Мимо проходили коммивояжеры, британские офицеры и военные инженеры, персидские торговцы… Трех красавиц Пронин заметил сразу, издалека. И немедленно бросился к ним навстречу. Один за другим вручил всем троим по букету, перецеловал ручки. Всех одарил своими визитными карточками.
– О, вы из Советского Союза! – обрадовалась Эва Карл, мать двух красавиц. – Это замечательно. В наше время если и можно кому-то доверять, то только советским чиновникам. Вот иранцы обещали нас встретить, а что-то их не видно.
– Опаздывают, как всегда, – сказала старшая сестра, Арзу. – Как будто ты забыла восточные манеры?
Пронину сразу понравилась младшенькая. Сурия смотрела на него смиренно и лукаво. Василич виртуозно отсек из от толпы и вывел на свободное пространство. Там можно было поговорить.
– Я предлагаю вам интересную автомобильную поездку до Тегерана. Ведь вы давненько не были в Иране. Там вам уже приготовлены покои в шахском дворце… А пока предлагаю немного отдохнуть с дороги в местном ресторане.
– С вашей стороны это очень любезно. Предложение принимается, – улыбнулась маменька. Арзу немного надула губки, а Сурия улыбнулась.
– Как вас зовут? – переспросила Эва.
– Пронин. Иван Николаевич Пронин.
Своим багажом они абсолютно не интересовались. По старой вельможной привычке не сомневались, что слуги всё доставят, куда надо. Пронин очаровал их шампанским и велеречивыми тостами. Понравился им и пышный, свежайший торт с цукатами, который так хорошо было запивать холодным брютом «Клико».
В Тегеран они отправились так: в первом авто – Пронин и Эва, во втором – Арзу и Сурия. После ресторана обе они непрестанно хихикали и подшучивали друг над дружкой, как дети.
– Вот, вернулись дети на родину. На родину своего отца, – сказала Эва Пронину вполне доверительно. – Возможно, найдут здесь свою судьбу… А моя настоящая родина даже не Германия, а Россия. И здесь я задержусь ненадолго. Может быть, на неделю. Осмотрюсь. Мне нужно убедиться, что моих дочерей здесь принимают достойно. А потом у меня дела в Латинской Америке. Так что мне предстоит долгое плавание…

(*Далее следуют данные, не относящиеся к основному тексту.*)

-- pv_equiv track=rewrite | github.com/gevra/hashtagger_plus_offline | common/text_functions.py | get_continuous_ne_chunks_from_stanford_tags
-- ===== SOURCE A (Python) =====
-- def get_continuous_ne_chunks_from_stanford_tags(tags):
--     """
--     based on https://stackoverflow.com/a/31838373/2262424
--     make sure that the text is not lowercased
--     expects as an input the an output of StanfordNERTagger().tag(StanfordTokenizer().tokenize(text))
--     """
--     continuous_chunks = []
--     current_chunk = []
--
--     for token, label in tags:
--         if label != "O":
--             # when it's a proper noun
--             current_chunk.append((token, label))
--         elif current_chunk:
--             # when the proper noun ended
--             named_entity = " ".join([t for (t, l) in current_chunk])
--             if named_entity not in continuous_chunks:
--                 continuous_chunks.append((named_entity, current_chunk[0][1]))
--                 current_chunk = []
--         else:
--             # when there was no proper noun in the current chunk
--             continue
--
--     if current_chunk:
--         # when the proper noun is in the very end of the tags
--         named_entity = " ".join([t for (t, l) in current_chunk])
--         if named_entity not in continuous_chunks:
--             continuous_chunks.append((named_entity, current_chunk[0][1]))
--
--     continuous_chunks = [ne for ne in continuous_chunks if len(ne) > 1]
--
--     return continuous_chunks
-- ===== SOURCE B (Python) =====
-- def get_continuous_ne_chunks_from_stanford_tags(tags):
--     # Two-pointer span scan: for each maximal run of non-"O" tags, emit one
--     # (joined tokens, first label) pair. (A's "not in" dedup compares a str
--     # against tuples and its len(ne)>1 filter sees 2-tuples, so both are no-ops.)
--     result = []
--     i, n = 0, len(tags)
--     while i < n:
--         token, label = tags[i]
--         if label == "O":
--             i += 1
--         else:
--             j = i + 1
--             while j < n and tags[j][1] != "O":
--                 j += 1
--             result.append((" ".join(t for t, _ in tags[i:j]), label))
--             i = j
--     return result
-- ===== Notes on version B (the rewrite author's own statement) =====
-- stated objective: simpler
-- what changed: Replaces A's accumulate-and-flush loop with dead dedup/filter passes (a str-vs-tuple membership test and a len-of-2-tuple filter that never fire) by a direct two-pointer scan over maximal non-'O' runs, emitting each run's joined tokens and first label in one pass.
import Mathlib
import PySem

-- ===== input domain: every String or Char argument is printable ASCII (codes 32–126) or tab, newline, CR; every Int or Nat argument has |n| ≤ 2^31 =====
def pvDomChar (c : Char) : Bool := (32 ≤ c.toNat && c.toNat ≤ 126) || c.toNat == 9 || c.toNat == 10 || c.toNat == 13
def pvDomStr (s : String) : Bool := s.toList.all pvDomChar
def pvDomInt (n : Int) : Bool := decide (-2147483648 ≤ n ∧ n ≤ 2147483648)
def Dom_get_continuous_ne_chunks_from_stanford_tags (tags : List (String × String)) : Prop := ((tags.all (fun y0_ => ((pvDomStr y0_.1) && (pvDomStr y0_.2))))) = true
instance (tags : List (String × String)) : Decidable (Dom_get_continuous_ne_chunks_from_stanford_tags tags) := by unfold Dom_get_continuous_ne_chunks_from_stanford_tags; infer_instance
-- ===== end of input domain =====

-- B replaces A's accumulate-and-flush loop (with its dead str-vs-tuple dedup and
-- len-of-2-tuple filter) by a two-pointer scan over maximal non-"O" runs: simpler.

-- ===== PORT A =====
-- " ".join([t for (t, l) in current_chunk])
def pvJoinA (chunk : List (String × String)) : String :=
  PySem.Str.join " " (chunk.map (fun tl => tl.1))

-- Python `named_entity == chunk_element` compares a str with a 2-tuple: always False.
def pvStrEqPair (_ : String) (_ : String × String) : Bool := false

-- Python `len(ne)` for a 2-tuple ne: always 2.
def pvPairLen (_ : String × String) : Nat := 2

-- one iteration of A's for-loop over state (continuous_chunks, current_chunk)
def pvStepA (st : List (String × String) × List (String × String)) (p : String × String) :
    List (String × String) × List (String × String) :=
  let chunks := st.1
  let cur := st.2
  if p.2 ≠ "O" then (chunks, cur ++ [p])
  else if cur ≠ [] then
    (let ne := pvJoinA cur
     if (chunks.any (pvStrEqPair ne)) = false then
       (chunks ++ [(ne, (cur.headD ("", "")).2)], [])
     else (chunks, cur))
  else (chunks, cur)

def get_continuous_ne_chunks_from_stanford_tags (tags : List (String × String)) : List (String × String) :=
  let st := tags.foldl pvStepA ([], [])
  let chunks := st.1
  let cur := st.2
  let chunks2 :=
    if cur ≠ [] then
      (let ne := pvJoinA cur
       if (chunks.any (pvStrEqPair ne)) = false then
         chunks ++ [(ne, (cur.headD ("", "")).2)]
       else chunks)
    else chunks
  chunks2.filter (fun ne => decide (pvPairLen ne > 1))

-- ===== PORT B =====
def pvJoinB (chunk : List (String × String)) : String :=
  PySem.Str.join " " (chunk.map (fun p => p.1))

def get_continuous_ne_chunks_from_stanford_tags_alt (tags : List (String × String)) : List (String × String) :=
  match tags with
  | [] => []
  | (t, l) :: rest =>
    if l == "O" then get_continuous_ne_chunks_from_stanford_tags_alt rest
    else
      (pvJoinB ((t, l) :: rest.takeWhile (fun p => p.2 != "O")), l)
        :: get_continuous_ne_chunks_from_stanford_tags_alt (rest.dropWhile (fun p => p.2 != "O"))
termination_by tags.length
decreasing_by
  · simp
  · exact Nat.lt_succ_of_le (List.length_dropWhile_le _ _)

-- ===== PRECONDITION & SPEC =====
def Spec_get_continuous_ne_chunks_from_stanford_tags (tags : List (String × String)) (out : List (String × String)) : Prop := out = get_continuous_ne_chunks_from_stanford_tags_alt tags
instance (tags : List (String × String)) (out : List (String × String)) : Decidable (Spec_get_continuous_ne_chunks_from_stanford_tags tags out) := by unfold Spec_get_continuous_ne_chunks_from_stanford_tags; infer_instance

-- ===== CLAIM (what is proved, stated in full; the proofs are below) =====
def Claim_equal_get_continuous_ne_chunks_from_stanford_tags : Prop := ∀ (tags : List (String × String)), Dom_get_continuous_ne_chunks_from_stanford_tags tags → Spec_get_continuous_ne_chunks_from_stanford_tags tags (get_continuous_ne_chunks_from_stanford_tags tags)

-- ===== LEMMAS AND PROOFS =====

lemma pv_any_false (ne : String) (l : List (String × String)) :
    l.any (pvStrEqPair ne) = false := by
  induction l with
  | nil => rfl
  | cons h t ih => simp [pvStrEqPair, ih]

lemma pv_filter_id (l : List (String × String)) :
    l.filter (fun ne => decide (pvPairLen ne > 1)) = l := by
  induction l with
  | nil => rfl
  | cons h t ih => simp [pvPairLen, List.filter]

-- A's post-loop flush, as an explicit function of the loop state
def pvFinishA (st : List (String × String) × List (String × String)) : List (String × String) :=
  if st.2 ≠ [] then
    (if (st.1.any (pvStrEqPair (pvJoinA st.2))) = false then
       st.1 ++ [(pvJoinA st.2, (st.2.headD ("", "")).2)]
     else st.1)
  else st.1

-- continuation semantics of A's loop given the pending chunk
def pvContA (cur : List (String × String)) : List (String × String) → List (String × String)
  | [] => if cur = [] then [] else [(pvJoinA cur, (cur.headD ("", "")).2)]
  | p :: rest =>
    if p.2 ≠ "O" then pvContA (cur ++ [p]) rest
    else if cur = [] then pvContA [] rest
    else (pvJoinA cur, (cur.headD ("", "")).2) :: pvContA [] rest

lemma pv_foldA (tags : List (String × String)) :
    ∀ (chunks cur : List (String × String)),
    pvFinishA (tags.foldl pvStepA (chunks, cur)) = chunks ++ pvContA cur tags := by
  induction tags with
  | nil =>
    intro chunks cur
    cases cur with
    | nil => simp [pvFinishA, pvContA]
    | cons h t => simp [pvFinishA, pvContA, pv_any_false]
  | cons p rest ih =>
    intro chunks cur
    rw [List.foldl_cons]
    by_cases hp : p.2 = "O"
    · by_cases hc : cur = []
      · subst hc
        have hstep : pvStepA (chunks, []) p = (chunks, []) := by simp [pvStepA, hp]
        rw [hstep, ih]
        simp [pvContA, hp]
      · have hstep : pvStepA (chunks, cur) p
            = (chunks ++ [(pvJoinA cur, (cur.headD ("", "")).2)], []) := by
          simp [pvStepA, hp, hc, pv_any_false]
        rw [hstep, ih]
        simp [pvContA, hp, hc]
    · have hstep : pvStepA (chunks, cur) p = (chunks, cur ++ [p]) := by
        simp [pvStepA, hp]
      rw [hstep, ih]
      simp [pvContA, hp]

lemma pv_cont_alt (tags : List (String × String)) :
    (pvContA [] tags = get_continuous_ne_chunks_from_stanford_tags_alt tags) ∧
    (∀ (h : String × String) (cs : List (String × String)),
      pvContA (h :: cs) tags
        = (pvJoinA ((h :: cs) ++ tags.takeWhile (fun p => p.2 != "O")), h.2)
            :: get_continuous_ne_chunks_from_stanford_tags_alt
                 (tags.dropWhile (fun p => p.2 != "O"))) := by
  induction tags with
  | nil =>
    constructor
    · simp [pvContA, get_continuous_ne_chunks_from_stanford_tags_alt]
    · intro h cs
      simp [pvContA, get_continuous_ne_chunks_from_stanford_tags_alt]
  | cons p rest ih =>
    obtain ⟨ih1, ih2⟩ := ih
    obtain ⟨t, l⟩ := p
    by_cases hp : l = "O"
    · have hb : ((t, l).2 != "O") = false := by simp [hp]
      constructor
      · simp [pvContA, hp, get_continuous_ne_chunks_from_stanford_tags_alt, ih1]
      · intro h cs
        simp [pvContA, hp, ih1,
          get_continuous_ne_chunks_from_stanford_tags_alt]
    · have hb : ((t, l).2 != "O") = true := by simp [hp]
      constructor
      · have := ih2 (t, l) []
        simp only [List.nil_append] at this ⊢
        simp [pvContA, hp, get_continuous_ne_chunks_from_stanford_tags_alt, this,
          pvJoinA, pvJoinB]
      · intro h cs
        have := ih2 h (cs ++ [(t, l)])
        simp only [List.cons_append, List.append_assoc] at this ⊢
        simp [pvContA, hp, hb, this]

-- ===== VERDICT (by name: the statement is the Claim_ definition above) =====
theorem get_continuous_ne_chunks_from_stanford_tags_spec : Claim_equal_get_continuous_ne_chunks_from_stanford_tags := by
  intro tags _
  show _ = _
  unfold get_continuous_ne_chunks_from_stanford_tags
  rw [pv_filter_id]
  have h1 := pv_foldA tags [] []
  simp only [pvFinishA] at h1
  simpa using h1.trans (by simp [(pv_cont_alt tags).1])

– Искренне желаю вам благополучного и счастливого морского пути…
– Я опытная путешественница, за меня не волнуйтесь. А вот за Арзу и Сорайю… Вы производите впечатление надежного человека. И вообще я люблю русских… Прошу вас, возьмите их под своё покровительство! Прямо с сегодняшнего дня. Почаще посещайте их во дворце. С вашим положением вы будете туда вхожи. И поглядите, чтобы их не обижали… Хорошо?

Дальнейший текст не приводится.